The idea of “Big Data” has generated a lot of hype, especially in recent years as the variety of data sources increases and affordable new data tools appear. While success with big data analytics is not guaranteed, the chance for discovering operational improvements from your own data still makes it attractive. It’s been estimated that a large retailer can increase margins by over 60 percent through process insights. Increasingly in the social media era, big data is shaping consumer-brand relationships.
For many companies, however, big data is not providing the anticipated returns. The value in data-driven decisions seems to be elusive. Colin Strong, the author of “Humanizing Big Data“, advises looking to the human rather than the technical side to obtain positive results.
Companies need to re-examine big data operations in terms of the humans involved. This can mean not only the consumers feeding a flood of data points, but the data analysts themselves.
The Humans Behind the Data
Regarding data analysis as a statistical exercise is missing out on the human circumstances that generate the information. Human social environments can shape consumer preferences rapidly and profoundly. Basing decisions solely on the numbers means that potential changes are missed, and brands could miss spotting the next big trend or idea.
Is your business so focused on crunching numbers that real human motives are irrelevant?
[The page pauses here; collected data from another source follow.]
-- ===== VERDICT (by name: the statement is the Claim_ definition above) =====
theorem IsOverlapped_spec : Claim_equal_IsOverlapped := by
  intro Spacer1 Spacer2 _
  unfold Spec_IsOverlapped IsOverlapped IsOverlapped_alt
  show (if PySem.Str.isIn Spacer1 Spacer2 = true then true
      else if PySem.Str.isIn Spacer2 Spacer1 = true then true
      else if ((PySem.List.pyRange 0 ((Spacer1.toList.length : Int) - 8 + 1) 1).any (fun I =>
          let Substring := PySem.List.slice Spacer1.toList (some I) (some (Spacer1.toList.length : Int))
          Substring == PySem.List.slice Spacer2.toList (some 0) (some (Substring.length : Int)))) = true
      then true
      else if ((PySem.List.pyRange 0 ((Spacer1.toList.length : Int) - 8 + 1) 1).any (fun I =>
          let Substring := PySem.List.slice Spacer1.toList (some 0) (some ((Spacer1.toList.length : Int) - I))
          Substring == PySem.List.slice Spacer2.toList (some (-(Substring.length : Int))) none)) = true
      then true
      else false)
    = (if (PySem.Str.isIn Spacer1 Spacer2 || PySem.Str.isIn Spacer2 Spacer1) = true then true
      else pvTailHeadOverlap Spacer1.toList Spacer2.toList || pvTailHeadOverlap Spacer2.toList Spacer1.toList)
  by_cases h12 : PySem.Str.isIn Spacer1 Spacer2 = true
  · rw [if_pos h12, if_pos (show (PySem.Str.isIn Spacer1 Spacer2 || PySem.Str.isIn Spacer2 Spacer1) = true by rw [Bool.or_eq_true]; exact Or.inl h12)]
  · by_cases h21 : PySem.Str.isIn Spacer2 Spacer1 = true
    · rw [if_neg h12, if_pos h21, if_pos (show (PySem.Str.isIn Spacer1 Spacer2 || PySem.Str.isIn Spacer2 Spacer1) = true by rw [Bool.or_eq_true]; exact Or.inr h21)]
    · have hinfix12 : ¬ Spacer1.toList <:+: Spacer2.toList := fun h =>
        h12 ((PySem.Str.isIn_iff_infix Spacer1 Spacer2).mpr h)
      have hinfix21 : ¬ Spacer2.toList <:+: Spacer1.toList := fun h =>
        h21 ((PySem.Str.isIn_iff_infix Spacer2 Spacer1).mpr h)
      have hne1 : Spacer1.toList ≠ [] := by
        intro h
        exact h12 ((PySem.Str.isIn_iff_infix Spacer1 Spacer2).mpr (by rw [h]; exact List.nil_infix))
      have hne2 : Spacer2.toList ≠ [] := by
        intro h
        exact h21 ((PySem.Str.isIn_iff_infix Spacer2 Spacer1).mpr (by rw [h]; exact List.nil_infix))
      rw [if_neg h12, if_neg h21, if_neg (show ¬ ((PySem.Str.isIn Spacer1 Spacer2 || PySem.Str.isIn Spacer2 Spacer1) = true) by rw [Bool.or_eq_true]; rintro (h | h); exacts [h12 h, h21 h])]
      rw [Bool.eq_iff_iff]
      have hif : ∀ a b : Bool, (((if a = true then true else if b = true then true else false) = true)
          ↔ (a = true ∨ b = true)) := by decide
      rw [hif]
      simp only [Bool.or_eq_true]
      rw [pvOlap_firstLoop, pvOlap_secondLoop,
        pvTailHeadOverlap_spec Spacer1.toList Spacer2.toList hne2 hinfix21,
        pvTailHeadOverlap_spec Spacer2.toList Spacer1.toList hne1 hinfix12]
-- B replaces A's two sequential count-then-replace passes (one per dict entry) by a single
-- left-to-right scan that dispatches on which pattern matches at each position; same result, same O(n) cost.

-- ===== PORT A =====
def SPECIAL_CASES : List (String × String) :=
  [(".foregroundColor(.primary)", "Theme.current.foreground"),
   (".foregroundColor(.secondary)", "Theme.current.foregroundSecondary")]

def fix_foreground_colors (content : String) : String × Int :=
  -- changes = 0; for old, new in SPECIAL_CASES.items(): count = content.count(old);
  --   if count > 0: content = content.replace(old, f".foregroundColor({new})"); changes += count
  let r := SPECIAL_CASES.foldl (fun (st : String × Int) (kv : String × String) =>
    let count := PySem.Str.count st.1 kv.1
    if count > 0 then
      (PySem.Str.replace st.1 kv.1 (".foregroundColor(" ++ kv.2 ++ ")"), st.2 + (count : Int))
    else st) (content, 0)
  (r.1, r.2)

-- ===== PORT B =====
def pvP : List Char := ".foregroundColor(.primary)".toList
def pvRP : List Char := ".foregroundColor(Theme.current.foreground)".toList
def pvS : List Char := ".foregroundColor(.secondary)".toList
def pvRS : List Char := ".foregroundColor(Theme.current.foregroundSecondary)".toList

-- the while loop of Source B: state = (remaining suffix of the input); emits output and counts changes
def pvScan : List Char → List Char × Int
  | [] => ([], 0)
  | c :: t =>
    if h1 : pvP.isPrefixOf (c :: t) then
      let r := pvScan ((c :: t).drop pvP.length)
      (pvRP ++ r.1, r.2 + 1)
    else if _h2 : pvS.isPrefixOf (c :: t) then
      let r := pvScan ((c :: t).drop pvS.length)
      (pvRS ++ r.1, r.2 + 1)
    else
      let r := pvScan t
      (c :: r.1, r.2)
termination_by cs => cs.length
decreasing_by
  · have h := List.IsPrefix.length_le (List.isPrefixOf_iff_prefix.mp h1)
    have hl : pvP.length = 26 := by decide
    rw [hl] at h
    simp only [List.length_drop, List.length_cons, hl]
    omega
  · have h := List.IsPrefix.length_le (List.isPrefixOf_iff_prefix.mp _h2)
    have hl : pvS.length = 28 := by decide
    rw [hl] at h
    simp only [List.length_drop, List.length_cons, hl]
    omega
  · simp only [List.length_cons]
    omega

def fix_foreground_colors_alt (content : String) : String × Int :=
  let r := pvScan content.toList
  (String.ofList r.1, r.2)

-- ===== PRECONDITION & SPEC =====
def Spec_fix_foreground_colors (content : String) (out : String × Int) : Prop := out = fix_foreground_colors_alt content
instance (content : String) (out : String × Int) : Decidable (Spec_fix_foreground_colors content out) := by unfold Spec_fix_foreground_colors; infer_instance

-- ===== CLAIM (what is proved, stated in full; the proofs are below) =====
def Claim_equal_fix_foreground_colors : Prop := ∀ (content : String), Dom_fix_foreground_colors content → Spec_fix_foreground_colors content (fix_foreground_colors content)
-- pv_equiv track=rewrite | github.com/chanbbee0420/21-71308090 | programmers/level3/num_game.py | solution
-- ===== SOURCE A (Python) =====
-- def solution(A, B):
--     A.sort(reverse=True)
--     B.sort(reverse=True)
--     res = 0
--
--     for i in A:
--         if i < B[0]:
--             res += 1
--             del B[0]
--         else:
--             continue
--
--     return res
-- ===== SOURCE B (Python) =====
-- def solution(A, B):
--     # Treat a descending-sorted copy of A as a stack whose top (the end) is the
--     # smallest unbeaten A element; walk B ascending and pop a match for every B
--     # element that beats the top.  (Return-value equivalence only: the original
--     # A sorts its arguments in place and deletes from B; this B works on copies.)
--     a = sorted(A, reverse=True)
--     res = 0
--     for x in sorted(B):
--         if a and x > a[-1]:
--             a.pop()
--             res += 1
--     return res
-- ===== Notes on version B (the rewrite author's own statement) =====
-- stated objective: faster
-- what changed: Replaces A's descending for-loop over A with O(len(B)) front-deletions from B by an ascending fold over sorted(B) that treats a descending-sorted copy of A as a stack, popping its O(1) end on every win; Pre_ excludes exactly the inputs where A raises IndexError (B exhausted by deletions before the loop over A ends).
import Mathlib
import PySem

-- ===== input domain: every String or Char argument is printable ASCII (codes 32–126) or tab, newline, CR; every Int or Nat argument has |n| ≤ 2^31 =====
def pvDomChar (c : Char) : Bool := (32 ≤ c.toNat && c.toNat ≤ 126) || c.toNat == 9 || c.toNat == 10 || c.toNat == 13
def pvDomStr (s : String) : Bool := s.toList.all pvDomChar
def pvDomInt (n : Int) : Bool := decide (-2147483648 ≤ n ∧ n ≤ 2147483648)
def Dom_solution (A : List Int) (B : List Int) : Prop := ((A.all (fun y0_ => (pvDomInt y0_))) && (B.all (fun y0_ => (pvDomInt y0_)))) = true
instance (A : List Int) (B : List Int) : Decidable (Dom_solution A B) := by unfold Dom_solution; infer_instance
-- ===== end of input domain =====

-- B replaces A's descending scan over A with front-deletions from B by an ascending fold
-- over sorted(B) that pops the end of a descending-sorted copy of A on every win (no
-- front deletion, no mutation of the caller's lists). Return-value equivalence only:
-- the Python A sorts its arguments in place and deletes from B; B works on copies.

-- ===== PORT A =====
-- the for-loop of A: state is (remaining B, res); 'B[0]' is pyGet?, 'del B[0]' drops the head;
-- where Python raises IndexError (pyGet? = none) the port skips — those inputs are outside Pre_.
def solGo : List Int → List Int → Int → Int
  | [], _, res => res
  | x :: a, b, res =>
    match PySem.List.pyGet? b 0 with
    | some y => if x < y then solGo a (List.drop 1 b) (res + 1) else solGo a b res
    | none => solGo a b res

def solution (A : List Int) (B : List Int) : Int :=
  solGo (PySem.List.sorted A (fun x => x) true) (PySem.List.sorted B (fun x => x) true) 0

-- ===== PORT B =====
-- Source B's loop body: 'if a and x > a[-1]' is the some-branch of getLast?; 'a.pop()' is dropLast
def altStep (s : List Int × Int) (x : Int) : List Int × Int :=
  match s.1.getLast? with
  | none => s
  | some z => if x > z then (s.1.dropLast, s.2 + 1) else s

def solution_alt (A : List Int) (B : List Int) : Int :=
  ((PySem.List.sorted B (fun x => x) false).foldl altStep
    (PySem.List.sorted A (fun x => x) true, 0)).2

-- ===== PRECONDITION & SPEC =====
-- Pre_ excludes exactly the inputs on which Python A raises IndexError: A raises iff B is
-- shorter than A and B (sorted descending) can be fully matched into the len(A)-1 largest
-- elements of A — the Hall condition below: some tail B[j:] lacks enough strictly smaller
-- A-elements iff no such full matching exists, i.e. iff A returns.
def Pre_solution (A : List Int) (B : List Int) : Prop :=
  A.length ≤ B.length ∨
  ∃ j ∈ List.range B.length,
    (((PySem.List.sorted A (fun x => x) true).take (A.length - 1)).countP
      (fun x => decide (x < ((PySem.List.sorted B (fun x => x) true).getD j 0)))) + j < B.length
instance (A : List Int) (B : List Int) : Decidable (Pre_solution A B) := by
  unfold Pre_solution; infer_instance

def pvWitness_solution : List Int × List Int := ([3, 1, 5], [2, 4, 6])

def Spec_solution (A : List Int) (B : List Int) (out : Int) : Prop := out = solution_alt A B
instance (A : List Int) (B : List Int) (out : Int) : Decidable (Spec_solution A B out) := by unfold Spec_solution; infer_instance

-- ===== CLAIM (what is proved, stated in full; the proofs are below) =====
def Claim_equal_solution : Prop := ∀ (A : List Int) (B : List Int), Dom_solution A B → Pre_solution A B → Spec_solution A B (solution A B)

-- ===== LEMMAS AND PROOFS =====

-- common reference form: consume a ascending from the front while walking b ascending
def altU : List Int → List Int → Int → Int
  | _, [], res => res
  | [], _ :: b, res => altU [] b res
  | z :: a, x :: b, res => if z < x then altU a b (res + 1) else altU (z :: a) b res

lemma altU_nil_a (b : List Int) (res : Int) : altU [] b res = res := by
  induction b with
  | nil => rfl
  | cons x b ih => simpa [altU] using ih

lemma altU_succ (b a : List Int) (res : Int) : altU a b (res + 1) = altU a b res + 1 := by
  induction b generalizing a res with
  | nil => rfl
  | cons x b ih =>
    cases a with
    | nil => simpa [altU] using ih [] res
    | cons z a' =>
      by_cases h : z < x
      · simp [altU, h, ih]
      · simp [altU, h, ih]

-- B's fold, whose state list is a reversed (largest first, smallest at the end), computes altU
lemma foldl_altStep_eq_altU (b a : List Int) (res : Int) :
    (b.foldl altStep (a.reverse, res)).2 = altU a b res := by
  induction b generalizing a res with
  | nil => simp [altU]
  | cons x b ih =>
    cases a with
    | nil => simpa [altStep, altU] using ih [] res
    | cons z a' =>
      have hlast : (z :: a').reverse.getLast? = some z := by
        simp [List.getLast?_reverse]
      have hdrop : (z :: a').reverse.dropLast = a'.reverse := by
        simp [List.reverse_cons]
      by_cases h : z < x
      · have e : List.foldl altStep ((z :: a').reverse, res) (x :: b)
            = List.foldl altStep (a'.reverse, res + 1) b := by
          simp only [List.foldl_cons, altStep, hlast, hdrop]
          rw [if_pos h]
        rw [e, ih, altU]
        rw [if_pos h]
      · have e : List.foldl altStep ((z :: a').reverse, res) (x :: b)
            = List.foldl altStep ((z :: a').reverse, res) b := by
          simp only [List.foldl_cons, altStep, hlast]
          rw [if_neg h]
        rw [e, ih, altU]
        rw [if_neg h]

lemma altU_append_skip (x : Int) (b A : List Int) (res : Int)
    (hx : ∀ e ∈ b, e ≤ x) : altU (A ++ [x]) b res = altU A b res := by
  induction b generalizing A res with
  | nil => rfl
  | cons y b ih =>
    have hy : y ≤ x := hx y (by simp)
    have hx' : ∀ e ∈ b, e ≤ x := fun e he => hx e (by simp [he])
    cases A with
    | nil =>
      have : ¬ x < y := by omega
      simp only [List.nil_append, altU, this, if_neg, not_false_iff]
      rw [show ([x] : List Int) = [] ++ [x] by simp] at *
      simpa using (ih [] res hx')
    | cons z A' =>
      by_cases h : z < y
      · simp [altU, h, ih _ _ hx']
      · simp [altU, h]
        exact ih (z :: A') res hx'

lemma altU_append_match (x y : Int) (B A : List Int) (res : Int)
    (hA : ∀ e ∈ A, e ≤ x) (hB : ∀ e ∈ B, e ≤ y) (hxy : x < y) :
    altU (A ++ [x]) (B ++ [y]) res = altU A B res + 1 := by
  induction B generalizing A res with
  | nil =>
    cases A with
    | nil => simp [altU, hxy]
    | cons z A' =>
      have hz : z < y := lt_of_le_of_lt (hA z (by simp)) hxy
      have e1 : altU ((z :: A') ++ [x]) ([] ++ [y]) res = altU (A' ++ [x]) [] (res + 1) := by
        simp only [List.cons_append, List.nil_append, altU]; rw [if_pos hz]
      rw [e1]; simp [altU]
  | cons y' B' ih =>
    have hy' : y' ≤ y := hB y' (by simp)
    have hB' : ∀ e ∈ B', e ≤ y := fun e he => hB e (by simp [he])
    cases A with
    | nil =>
      by_cases h : x < y'
      · have e1 : altU (([] : List Int) ++ [x]) ((y' :: B') ++ [y]) res
            = altU [] (B' ++ [y]) (res + 1) := by
          simp only [List.nil_append, List.cons_append, altU]; rw [if_pos h]
        rw [e1, altU_nil_a, altU_nil_a]
      · have e1 : altU (([] : List Int) ++ [x]) ((y' :: B') ++ [y]) res
            = altU [x] (B' ++ [y]) res := by
          simp only [List.nil_append, List.cons_append, altU]; rw [if_neg h]
        have h2 := ih ([] : List Int) res (by simp) hB'
        simp only [List.nil_append] at h2
        rw [e1, h2, altU_nil_a, altU_nil_a]
    | cons z A' =>
      by_cases h : z < y'
      · have hA' : ∀ e ∈ A', e ≤ x := fun e he => hA e (by simp [he])
        have e1 : altU ((z :: A') ++ [x]) ((y' :: B') ++ [y]) res
            = altU (A' ++ [x]) (B' ++ [y]) (res + 1) := by
          simp only [List.cons_append, altU]; rw [if_pos h]
        have e2 : altU (z :: A') (y' :: B') res = altU A' B' (res + 1) := by
          simp only [altU]; rw [if_pos h]
        rw [e1, e2, ih A' (res + 1) hA' hB', altU_succ]
      · have e1 : altU ((z :: A') ++ [x]) ((y' :: B') ++ [y]) res
            = altU ((z :: A') ++ [x]) (B' ++ [y]) res := by
          simp only [List.cons_append, altU]; rw [if_neg h]
        have e2 : altU (z :: A') (y' :: B') res = altU (z :: A') B' res := by
          simp only [altU]; rw [if_neg h]
        rw [e1, e2, ih (z :: A') res hA hB']

lemma solGo_nil (a : List Int) (res : Int) : solGo a [] res = res := by
  induction a with
  | nil => rfl
  | cons x a ih => simpa [solGo, PySem.List.pyGet?] using ih

lemma solGo_eq_altU (a : List Int) (b : List Int) (res : Int)
    (ha : a.Pairwise (fun p q => q ≤ p)) (hb : b.Pairwise (fun p q => q ≤ p)) :
    solGo a b res = altU a.reverse b.reverse res := by
  induction a generalizing b res with
  | nil => simp [solGo, altU_nil_a]
  | cons x a' ih =>
    have hxa : ∀ e ∈ a', e ≤ x := (List.pairwise_cons.mp ha).1
    have ha' : a'.Pairwise (fun p q => q ≤ p) := (List.pairwise_cons.mp ha).2
    cases b with
    | nil =>
      rw [show solGo (x :: a') [] res = solGo a' [] res from by
        simp [solGo, PySem.List.pyGet?]]
      rw [solGo_nil]
      simp [altU]
    | cons y b' =>
      have hyb : ∀ e ∈ b', e ≤ y := (List.pairwise_cons.mp hb).1
      have hb' : b'.Pairwise (fun p q => q ≤ p) := (List.pairwise_cons.mp hb).2
      have hget : PySem.List.pyGet? (y :: b') 0 = some y :=
        PySem.List.pyGet?_zero_cons y b'
      by_cases h : x < y
      · rw [show solGo (x :: a') (y :: b') res = solGo a' b' (res + 1) from by
          simp only [solGo, hget]; rw [if_pos h]; rfl]
        rw [ih b' (res + 1) ha' hb']
        rw [List.reverse_cons, List.reverse_cons]
        rw [altU_append_match x y b'.reverse a'.reverse res
          (by simpa using hxa) (by simpa using hyb) h]
        rw [altU_succ]
      · rw [show solGo (x :: a') (y :: b') res = solGo a' (y :: b') res from by
          simp only [solGo, hget]; rw [if_neg h]]
        rw [ih (y :: b') res ha' hb]
        rw [List.reverse_cons, List.reverse_cons]
        refine (altU_append_skip x (b'.reverse ++ [y]) a'.reverse res ?_).symm
        intro e he
        rcases List.mem_append.mp he with h' | h'
        · rw [List.mem_reverse] at h'; have := hyb e h'; omega
        · simp at h'; omega

lemma sortedDesc_reverse (L : List Int) :
    (PySem.List.sorted L (fun x => x) true).reverse = PySem.List.sorted L (fun x => x) false := by
  symm
  apply PySem.List.sorted_id_eq_of_perm_of_pairwise
  · exact (List.reverse_perm _).trans (PySem.List.sorted_perm L (fun x => x) true)
  · rw [List.pairwise_reverse]
    exact PySem.List.sorted_pairwise_rev L (fun x => x)

-- ===== VERDICT (by name: the statement is the Claim_ definition above) =====
theorem solution_spec : Claim_equal_solution := by
  intro A B _ _
  unfold Spec_solution solution solution_alt
  rw [solGo_eq_altU _ _ _ (PySem.List.sorted_pairwise_rev A (fun x => x))
    (PySem.List.sorted_pairwise_rev B (fun x => x))]
  rw [sortedDesc_reverse, sortedDesc_reverse]
  rw [show PySem.List.sorted A (fun x => x) true
      = (PySem.List.sorted A (fun x => x) false).reverse from (sortedDesc_reverse A) ▸ by simp]
  rw [foldl_altStep_eq_altU]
Even if accurate, real-time data is limited without understanding its source. The more that human nature is excluded from forecasts and problem-solving, the more likely it is that the conclusions will be useless. A real marketplace takes direction from political and social influences, how people communicate, and how fast these relationships form and progress in a digital environment. Brands primarily need to learn how to engage audiences, further discussion, and react to both positive and negative outcomes.
Data processing can never be completely automated. A human element critical to understanding the data also needs to be considered in analysis. Viewing human activity in terms of mere numbers is ignoring the qualitative information. Decision-making as a sterile mathematical exercise is dangerous.
Every data point represents a human action and therefore involves need, motive, influences, and empathy. Particularly with modern machine learning algorithms playing a bigger role, asking WHY something happens is forgotten. If you want to know how humans behave, you have to put the measurable results in a human context.
Finding the Right Data Team
What kind of framework should organizations look for that can help them better understand the human side of analysis?
The dominance of data scientists in market analysis is part of the problem. Other important specialties like sociology and psychology seem to draw less confidence than a column of sales figures. This one-sided approach is one of the reasons that big data no longer seems to be living up to its potential.
Successful interpretations of the right channels, ads, or messages should not be the exclusive province of IT departments. Weighing human activities requires experienced observers trained in cognitive and social behavior. This can add a whole new perspective to what numbers matter, what they mean, and how they should be used. Smaller businesses may rely on their business intelligence tools for answers with no data expertise at all, resulting in a scatter-gun approach that misses far more often that it succeeds. That scenario provides little real value.
Analysts should possess the required technical and mathematic skills to refine data sets and implement analytic tools and processes. But someone with significant knowledge of the human influence must also be part of the team. Those who understand what is taking place when the data is generated are best suited to defining criteria and eliminating irrelevant facts or statistics. While some analysts are hoping for AI advancements to solve many of their problems, it won’t solve any shortcomings today, and will likely fail to provide everything successful marketing requires.
Professionals who can expose those human motives have a greater chance of discovering real insights and providing real value. They can provide the real-world context of human purchase decisions, not the endless numbers that analysts tend to sift for simple patterns that may not hold true. Genuine experts on human behavior can validate or question statistical conclusions based on real experience with market segments or pricing. An emphasis on mathematics rather than primary research such as surveys and customer feedback could be perpetuating mistakes while consumers are asking for something different.
Companies can’t afford to rely on numerical results to consistently deliver valuable insights, especially in a world where customization and innovation are becoming more essential to brand position. Those who work with data tend to trust that, given a large enough sample size, the conclusions are trustworthy. However, big data can also mean more false, outdated, or irrelevant data. More data from more sources, funneled through increasingly complex processes, also means more variation and more chance of error.
In making an analysis and providing solutions, data scientists need to think beyond the comforts of seeing data insights as completely objective and irrefutable. To understand what all this data means, analysts have to evaluate the unpredictable human natures that generate the numbers in the first place. This can be a complex process that changes from day to day or place to place. There’s always the chance that data can be misinterpreted if analysts insist otherwise. Even the most complex algorithms aren’t complex enough. Understanding human nature is never an easy task.
In conclusion, it’s important to understand that summary calculations don’t necessarily, if ever, give a real picture of human behavior. It’s important that human perspectives, motives, and context be understood before the numbers have real-world value. Even with experienced data scientists, the conclusions to be drawn are only as good as the facts filtered into your business intelligence systems. Organizations must learn to see the human influence when using big data in order for it to provide long-term value.